Mitochondrial Dysfunction and Ferroptosis

Ferroptosis, a recently elucidated modality of non-apoptotic regulated cell death, is defined by the iron-dependent accumulation of lipid peroxides and has garnered considerable attention since its initial description in 2012.86 This distinct form of cell death exhibits both morphological and biochemical characteristics that differentiate it from established cell death mechanisms, including apoptosis, necrosis, and autophagy.87 Specifically, ultrastructural analysis via electron microscopy reveals a prominent morphological alteration in ferroptotic cells, characterized by shrunken mitochondria with elevated membrane density.88 The principal biochemical hallmarks of ferroptosis include elevated levels of intracellular labile iron, increased ROS production, diminished glutathione peroxidase 4 (GPX4) activity, and the accumulation of lipid metabolites.89 The execution of ferroptosis involves excessive oxidative damage to cellular membrane lipids. This process is frequently associated with the upregulation of intracellular labile iron, transferrin, and malondialdehyde (MDA), alongside the downregulation of glutathione (GSH) and anti-ferroptotic defense mechanisms.90 While the involvement of ferroptosis has been extensively investigated in various malignancies, including prostate cancer,91 its role in benign prostatic hyperplasia (BPH) remains largely unexplored. Significantly, recent studies have elucidated the presence of autophagy-related ferroptosis in the progression of BPH.23,92 Li et al. indicate that GPX3 is expressed in both the stromal and epithelial compartments of the prostate and exhibits reduced expression in BPH specimens. Furthermore, the overexpression of GPX3 demonstrated an inhibitory effect on autophagy by modulating the AMPK/mTOR pathway and upregulating the Nrf2/GPX4 axis, thereby counteracting autophagy-related ferroptosis in hyperplastic prostatic tissue.23 Additionally, by performing RNA sequencing, Zhan et al. screened out an upregulated long noncoding RNA (lncRNA), taurine-upregulated gene 1 (TUG1), in BPH tissues. As a result, induced TUG1 was found to competitively bind with miR-188-3p and facilitate the expression of GPX4, thereby diminishing intracellular ROS levels and impeding ferroptosis in prostate luminal cells.93 As aforementioned, we could speculate that ferroptosis might act as a critical contributor to BPH.

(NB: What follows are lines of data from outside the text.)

-- Unfolding helpers for passG.
theorem passG_stop (w : List Int) (c : Nat) (r : Int) (h : ¬(0 < r ∧ w ≠ [])) :
    passG w c r = w := by rw [passG, dif_neg h]

theorem passG_reset (w : List Int) (c : Nat) (r : Int) (hc : w.length ≤ c) :
    passG w c r = passG w 0 r := by
  by_cases h : 0 < r ∧ w ≠ []
  · rw [passG, dif_pos h, if_pos hc]
  · rw [passG_stop _ _ _ h, passG_stop _ _ _ h]

-- One pop of A absorbed into passG.
theorem passG_pop (w : List Int) (c : Nat) (r : Int) (hc : c < w.length) (hr : 1 ≤ r) :
    passG w c r = passG (w.eraseIdx c) (c + 2) (r - 1) := by
  have hw : w ≠ [] := by intro h; subst h; simp at hc
  have ha1 : 1 ≤ (w.length - c + 2) / 3 := by omega
  rw [passG, dif_pos ⟨by omega, hw⟩, if_neg (by omega)]
  by_cases hr1 : r = 1
  · subst hr1
    have ht : min (1 : Int) (((w.length - c + 2) / 3 : Nat) : Int) = 1 := by omega
    rw [ht]
    have hlist : w.take c ++ keepR (w.drop c) (1 : Int).toNat = w.eraseIdx c := by
      have := pass_absorb w c 0 hc
      rw [show (1 : Int).toNat = 0 + 1 from rfl, this, keepR, List.take_append_drop]
    rw [hlist]
    rw [passG_stop _ _ _ (by simp), passG_stop _ _ _ (by simp)]
  · -- r ≥ 2
    have hr2 : 2 ≤ r := by omega
    by_cases hlen1 : w.length = 1
    · -- c = 0, erase empties the list
      have hc0 : c = 0 := by omega
      subst hc0
      have ht : min r (((w.length - 0 + 2) / 3 : Nat) : Int) = 1 := by
        rw [hlen1]; omega
      rw [ht]
      have he : w.eraseIdx 0 = [] := by
        match w, hlen1 with
        | [x], _ => rfl
      have hlist : w.take 0 ++ keepR (w.drop 0) (1 : Int).toNat = [] := by
        have := pass_absorb w 0 0 hc
        rw [show (1 : Int).toNat = 0 + 1 from rfl, this, keepR, he]
        simp
      rw [hlist, he, passG_stop _ _ _ (by simp), passG_stop _ _ _ (by simp)]
    · have hw' : w.eraseIdx c ≠ [] := by
        have := List.length_eraseIdx_of_lt hc
        intro h
        rw [h] at this
        simp at this
        omega
      have hlen' : (w.eraseIdx c).length = w.length - 1 := List.length_eraseIdx_of_lt hc
      by_cases hnear : w.length - 1 ≤ c + 2
      · -- A's next pop resets: both sides start a fresh pass on the erased list
        have ht : min r (((w.length - c + 2) / 3 : Nat) : Int) = 1 := by
          have : (w.length - c + 2) / 3 = 1 := by omega
          rw [this]; omega
        rw [ht]
        have hlist : w.take c ++ keepR (w.drop c) (1 : Int).toNat = w.eraseIdx c := by
          have := pass_absorb w c 0 hc
          rw [show (1 : Int).toNat = 0 + 1 from rfl, this, keepR, List.take_append_drop]
        rw [hlist]
        exact (passG_reset (w.eraseIdx c) (c + 2) (r - 1) (by omega)).symm
      · -- deep pass: one more removal on the left equals the pass continued at c+2
        have h4 : c + 4 ≤ w.length := by omega
        set a' : Nat := (w.length - 1 - (c + 2) + 2) / 3 with ha'
        have haa : (w.length - c + 2) / 3 = a' + 1 := by omega
        have ha'1 : 1 ≤ a' := by omega
        set t' : Int := min (r - 1) (a' : Int) with ht'
        have htt : min r (((w.length - c + 2) / 3 : Nat) : Int) = t' + 1 := by
          rw [haa]; push_cast; omega
        rw [htt]
        conv_rhs => rw [passG]
        rw [dif_pos ⟨show (0:Int) < r - 1 by omega, hw'⟩, if_neg (by omega), hlen']
        have harg : w.take c ++ keepR (w.drop c) (t' + 1).toNat =
            (w.eraseIdx c).take (c + 2) ++ keepR ((w.eraseIdx c).drop (c + 2)) t'.toNat := by
          have hT : (t' + 1).toNat = t'.toNat + 1 := by omega
          rw [hT]
          exact pass_absorb w c t'.toNat hc
        rw [harg, ← ht']
        have : r - (t' + 1) = r - 1 - t' := by ring
        rw [this]
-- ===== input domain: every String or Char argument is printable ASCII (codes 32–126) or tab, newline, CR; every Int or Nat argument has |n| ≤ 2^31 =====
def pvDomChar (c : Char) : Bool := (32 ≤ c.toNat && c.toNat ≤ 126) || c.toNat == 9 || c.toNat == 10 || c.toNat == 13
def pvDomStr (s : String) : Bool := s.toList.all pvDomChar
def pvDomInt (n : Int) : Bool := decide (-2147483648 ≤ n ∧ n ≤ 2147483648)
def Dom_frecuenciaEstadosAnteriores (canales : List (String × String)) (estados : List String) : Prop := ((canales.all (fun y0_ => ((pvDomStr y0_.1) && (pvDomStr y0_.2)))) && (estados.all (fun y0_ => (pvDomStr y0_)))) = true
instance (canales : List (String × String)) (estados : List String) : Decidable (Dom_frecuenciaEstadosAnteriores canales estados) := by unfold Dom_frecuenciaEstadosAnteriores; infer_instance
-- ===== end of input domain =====
-- pv_equiv track=rewrite | github.com/junahmkh/GNN-Anomaly-Prediction-Dashboard | backend/data_preprocessing.py | make_edge_index
-- ===== SOURCE A (Python) =====
-- def make_edge_index(num_nodes):
--     edges = []
--     for i in range(num_nodes):
--         if i > 0:
--             edges.append([i, i - 1])
--         if i < num_nodes - 1:
--             edges.append([i, i + 1])
--     # Transpose to COO format (2 x num_edges)
--     edge_index = list(map(list, zip(*edges)))
--     return edge_index
-- ===== SOURCE B (Python) =====
-- def make_edge_index(num_nodes):
--     # Build the two COO rows directly from consecutive pairs; no edge list, no zip transpose.
--     src, dst = [], []
--     for i in range(num_nodes - 1):
--         src += [i, i + 1]
--         dst += [i + 1, i]
--     return [src, dst] if src else []
-- ===== Notes on version B (the rewrite author's own statement) =====
-- stated objective: simpler
-- what changed: B iterates over consecutive node pairs and appends to the two COO rows directly, eliminating A's per-node guards, the intermediate edge list and the zip transpose.
import Mathlib
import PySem

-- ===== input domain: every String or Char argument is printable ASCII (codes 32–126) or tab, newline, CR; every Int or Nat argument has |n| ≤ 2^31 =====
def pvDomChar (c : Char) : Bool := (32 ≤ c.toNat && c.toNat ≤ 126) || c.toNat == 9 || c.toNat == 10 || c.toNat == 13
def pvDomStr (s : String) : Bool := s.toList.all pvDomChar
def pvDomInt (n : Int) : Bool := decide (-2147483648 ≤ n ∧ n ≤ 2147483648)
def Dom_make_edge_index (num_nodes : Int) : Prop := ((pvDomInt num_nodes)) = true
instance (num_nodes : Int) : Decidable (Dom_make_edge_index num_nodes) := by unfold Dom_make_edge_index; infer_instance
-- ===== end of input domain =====

-- B builds the two COO rows directly from consecutive node pairs (no edge list, no zip transpose); objective: simpler.

-- ===== PORT A =====
-- hand port of 'list(map(list, zip(*rows)))': exact whenever every row has length exactly 2,
-- which holds for A's 'edges' (every appended element is a 2-element list); zip(*[]) gives [].
def pyZipStar2 (rows : List (List Int)) : List (List Int) :=
  if rows = [] then []
  else [rows.map (fun r => r.headD 0), rows.map (fun r => r.getD 1 0)]

def stepA (num_nodes : Int) (acc : List (List Int)) (i : Int) : List (List Int) :=
  let acc1 := if 0 < i then acc ++ [[i, i - 1]] else acc
  if i < num_nodes - 1 then acc1 ++ [[i, i + 1]] else acc1

def make_edge_index (num_nodes : Int) : List (List Int) :=
  let edges := (PySem.List.pyRange 0 num_nodes 1).foldl (stepA num_nodes) []
  pyZipStar2 edges

-- ===== PORT B =====
def make_edge_index_alt (num_nodes : Int) : List (List Int) :=
  let p := (PySem.List.pyRange 0 (num_nodes - 1) 1).foldl
      (fun (sd : List Int × List Int) i => (sd.1 ++ [i, i + 1], sd.2 ++ [i + 1, i])) ([], [])
  if p.1 = [] then [] else [p.1, p.2]

-- ===== PRECONDITION & SPEC =====
def Spec_make_edge_index (num_nodes : Int) (out : List (List Int)) : Prop := out = make_edge_index_alt num_nodes
instance (num_nodes : Int) (out : List (List Int)) : Decidable (Spec_make_edge_index num_nodes out) := by unfold Spec_make_edge_index; infer_instance

-- ===== CLAIM (what is proved, stated in full; the proofs are below) =====
def Claim_equal_make_edge_index : Prop := ∀ (num_nodes : Int), Dom_make_edge_index num_nodes → Spec_make_edge_index num_nodes (make_edge_index num_nodes)

-- ===== LEMMAS AND PROOFS =====

-- the interleaved edge list A builds, expressed per consecutive pair
def pairEdges (i : Int) : List (List Int) := [[i, i + 1], [i + 1, i]]

-- loop invariant for A's fold: after processing 0..m-1 with m ≤ num_nodes - 1
lemma stepA_inv (n : Int) : ∀ (m : Nat), (m : Int) ≤ n - 1 →
    (PySem.List.pyRange 0 (m : Int) 1).foldl (stepA n) [] =
      if m = 0 then []
      else (PySem.List.pyRange 0 ((m : Int) - 1) 1).flatMap pairEdges ++ [[(m : Int) - 1, (m : Int)]] := by
  intro m
  induction m with
  | zero => intro _; simp
  | succ k ih =>
    intro hm
    have hk : (k : Int) ≤ n - 1 := by push_cast at hm ⊢; omega
    have hsplit : PySem.List.pyRange 0 ((k : Int) + 1) 1 =
        PySem.List.pyRange 0 (k : Int) 1 ++ [(k : Int)] :=
      PySem.List.pyRange_one_succ_right (by positivity)
    push_cast
    rw [hsplit, List.foldl_append, ih hk]
    rcases Nat.eq_zero_or_pos k with hk0 | hk1
    · subst hk0
      have h1 : (0:Int) < n - 1 := by push_cast at hm; omega
      simp [stepA]
      omega
    · have hkpos : (0:Int) < (k : Int) := by exact_mod_cast hk1
      have hlt : (k : Int) < n - 1 := by push_cast at hm; omega
      have hks : k ≠ 0 := Nat.pos_iff_ne_zero.mp hk1
      have hsplit2 : PySem.List.pyRange 0 (k : Int) 1 =
          PySem.List.pyRange 0 ((k : Int) - 1) 1 ++ [(k : Int) - 1] := by
        have := PySem.List.pyRange_one_succ_right (a := 0) (b := (k : Int) - 1) (by omega)
        simpa [sub_add_cancel] using this
      rw [if_neg hks]
      simp only [List.foldl_cons, List.foldl_nil]
      rw [show (k : Int) + 1 - 1 = (k : Int) by ring, hsplit2, List.flatMap_append]
      simp [stepA, hk1, hlt, pairEdges]

-- A's edge list is the flat interleaved pair list over range(n-1)
lemma edges_eq (n : Int) :
    (PySem.List.pyRange 0 n 1).foldl (stepA n) [] =
      (PySem.List.pyRange 0 (n - 1) 1).flatMap pairEdges := by
  by_cases hn : n ≤ 0
  · rw [PySem.List.pyRange_one_eq_nil hn, PySem.List.pyRange_one_eq_nil (by omega)]
    rfl
  · have hn' : 0 < n := by omega
    have hm : ((n - 1).toNat : Int) = n - 1 := Int.toNat_of_nonneg (by omega)
    have hsplit : PySem.List.pyRange 0 n 1 =
        PySem.List.pyRange 0 (n - 1) 1 ++ [n - 1] := by
      have := PySem.List.pyRange_one_succ_right (a := 0) (b := n - 1) (by omega)
      simpa [sub_add_cancel] using this
    have hinv := stepA_inv n (n - 1).toNat (by omega)
    rw [hm] at hinv
    rw [hsplit, List.foldl_append, hinv]
    rcases eq_or_lt_of_le (by omega : (1:Int) ≤ n) with h1 | h2
    · have : (n - 1).toNat = 0 := by omega
      rw [this]
      simp [stepA, ← h1]
    · have hne : (n - 1).toNat ≠ 0 := by omega
      rw [if_neg hne]
      have hpos : (0:Int) < n - 1 := by omega
      have hsplit2 : PySem.List.pyRange 0 (n - 1) 1 =
          PySem.List.pyRange 0 (n - 2) 1 ++ [n - 2] := by
        have := PySem.List.pyRange_one_succ_right (a := 0) (b := n - 2) (by omega)
        simpa [show n - 2 + 1 = n - 1 by ring] using this
      rw [hsplit2, List.flatMap_append]
      simp [stepA, h2, pairEdges, show n - 1 - 1 = n - 2 by ring, show n - 2 + 1 = n - 1 by ring]

lemma flatMap_pairEdges_ne_nil {l : List Int} (h : l ≠ []) :
    l.flatMap pairEdges ≠ [] := by
  cases l with
  | nil => exact absurd rfl h
  | cons a t => simp [pairEdges]

-- ===== VERDICT (by name: the statement is the Claim_ definition above) =====
theorem make_edge_index_spec : Claim_equal_make_edge_index := by
  intro n _
  unfold Spec_make_edge_index make_edge_index make_edge_index_alt
  rw [edges_eq n]
  rw [PySem.List.foldl_prod_mk (f := fun acc i => acc ++ [i, i + 1])
        (g := fun acc i => acc ++ [i + 1, i])]
  rw [PySem.List.foldl_append_eq_flatMap, PySem.List.foldl_append_eq_flatMap]
  rcases eq_or_ne (PySem.List.pyRange 0 (n - 1) 1) [] with hR | hR
  · simp [pyZipStar2, hR]
  · have h1 : (PySem.List.pyRange 0 (n - 1) 1).flatMap pairEdges ≠ [] :=
      flatMap_pairEdges_ne_nil hR
    have h2 : (PySem.List.pyRange 0 (n - 1) 1).flatMap (fun i => [i, i + 1]) ≠ [] := by
      cases hE : PySem.List.pyRange 0 (n - 1) 1 with
      | nil => exact absurd hE hR
      | cons a t => simp
    rw [pyZipStar2, if_neg h1, if_neg (by simpa using h2)]
    simp [List.map_flatMap, pairEdges]
-- terminal state of A: flag false means the list is unchanged and every adjacent pair
-- is neither equal nor a (≥2, <2) inversion
theorem pvInner_false : ∀ xs ys : List Int, pvInnerA xs = (ys, false) →
    ys = xs ∧ List.IsChain (fun a b => a ≠ b ∧ ¬(2 ≤ a ∧ b < 2)) xs := by
  intro xs
  induction xs with
  | nil =>
    intro ys h
    simp only [pvInnerA, Prod.mk.injEq] at h
    exact ⟨h.1.symm, .nil⟩
  | cons a t ih =>
    cases t with
    | nil =>
      intro ys h
      simp only [pvInnerA, Prod.mk.injEq] at h
      exact ⟨h.1.symm, .singleton a⟩
    | cons b rest =>
      intro ys h
      by_cases hab : a = b
      · simp [pvInnerA, hab] at h
      · by_cases hp : pvGetParty a = pvGetParty b
        · simp only [pvInnerA, if_neg hab, if_pos hp, Prod.mk.injEq] at h
          have hrec : pvInnerA (b :: rest) = ((pvInnerA (b :: rest)).1, false) := by
            rw [← h.2]
          obtain ⟨e, hch⟩ := ih _ hrec
          refine ⟨by rw [← h.1, e], List.isChain_cons_cons.mpr ⟨⟨hab, ?_⟩, hch⟩⟩
          simp only [pvGetParty] at hp; split_ifs at hp <;> omega
        · by_cases hgt : a > b
          · simp [pvInnerA, hab, hp, hgt] at h
          · simp only [pvInnerA, if_neg hab, if_neg hp, if_neg hgt, Prod.mk.injEq] at h
            have hrec : pvInnerA (b :: rest) = ((pvInnerA (b :: rest)).1, false) := by
              rw [← h.2]
            obtain ⟨e, hch⟩ := ih _ hrec
            exact ⟨by rw [← h.1, e], List.isChain_cons_cons.mpr ⟨⟨hab, by omega⟩, hch⟩⟩

-- a terminal list splits into a party-0 block before a party-1 block, each with no
-- adjacent equal elements
theorem pvTerminal_split : ∀ xs : List Int,
    List.IsChain (fun a b => a ≠ b ∧ ¬(2 ≤ a ∧ b < 2)) xs →
    ∃ u v, xs = u ++ v ∧ (∀ x ∈ u, x < 2) ∧ (∀ x ∈ v, 2 ≤ x) ∧
      List.IsChain (· ≠ ·) xs := by
  intro xs
  induction xs with
  | nil => intro _; exact ⟨[], [], rfl, by simp, by simp, .nil⟩
  | cons x xs ih =>
    intro h
    obtain ⟨u, v, e, hu, hv, _⟩ := ih h.tail
    have hxne : List.IsChain (· ≠ ·) (x :: xs) :=
      h.imp (fun _ _ h' => h'.1)
    by_cases hx : x < 2
    · refine ⟨x :: u, v, by simp [e], ?_, hv, hxne⟩
      intro y hy
      rcases List.mem_cons.mp hy with rfl | hy'
      · exact hx
      · exact hu y hy'
    · refine ⟨[], x :: xs, rfl, by simp, ?_, hxne⟩
      intro y hy
      rcases List.mem_cons.mp hy with rfl | h2
      · omega
      · cases u with
        | nil => exact hv y (by rw [e] at h2; simpa using h2)
        | cons c cu =>
          exfalso
          have hc : c < 2 := hu c (by simp)
          obtain ⟨t, ht⟩ : ∃ t, xs = c :: t := ⟨cu ++ v, by simp [e]⟩
          have hcc := (List.isChain_cons_cons.mp (ht ▸ h)).1
          exact hcc.2 ⟨by omega, hc⟩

Considering the pivotal role of mitochondria in modulating cell death pathways, investigators have posited a potential involvement of mitochondria in the regulation of ferroptosis. Emerging evidence indicates that the involvement of mitochondria in ferroptosis is context-specific. The mitochondrial protein pyruvate dehydrogenase kinase 4 (PDK4) acts as an inhibitor of ferroptosis via a mechanism dependent on acetyl-CoA carboxylase (ACC), by hindering pyruvate dehydrogenase-dependent pyruvate oxidation and the ensuing production of citric acid and fatty acids in pancreatic ductal adenocarcinoma (PDAC) cells, thereby suppressing glucose-dependent ferroptosis.87 Mitochondrial NADP+-dependent isocitrate dehydrogenase (IDH2) catalyzes the initial oxidative decarboxylation reaction within the TCA cycle. The downregulation of IDH2 increased the susceptibility of tumor cells to ferroptosis via depleting the mitochondrial NADPH pool, a key location for mitochondrial glutathione (GSH) metabolism.94 In head and neck cancer cells, the occurrence of lipid peroxidation and cystine deprivation-induced ferroptosis was mitigated via a mechanism involving glutaminolysis. Consequently, the maintenance of mitochondrial energy metabolism might contribute to ferroptosis by modulating glucose metabolism pathways, such as the TCA cycle or glutaminolysis.95 Furthermore, an association between mitochondrial biogenesis and ferroptosis has been implicated. It was demonstrated that the degradation of TFAM triggered mtDNA stress as well as ferroptosis in a macroautophagy/autophagy-dependent manner within human pancreatic carcinoma cells.96 Indeed, Nrf2 served as a vital nexus in the orchestration of mitochondrial-dependent ferroptosis. Conflicting evidence exists regarding the precise role of the Nrf2/heme oxygenase-1 (HO-1) signaling pathway in modulating ferroptosis within CRC cells.97 While one study demonstrated that the Nrf2-dependent transcriptional upregulation of HO-1 promoted ferroptotic cell death, a contrasting investigation indicated that suppression of the Nrf2/HO-1 cascade augmented ferroptosis specifically within KRAS-mutant CRC cells.98 The divergent observations above underscore the ongoing debate surrounding the involvement of Nrf2 in mitochondrial biogenesis as it pertains to ferroptosis susceptibility.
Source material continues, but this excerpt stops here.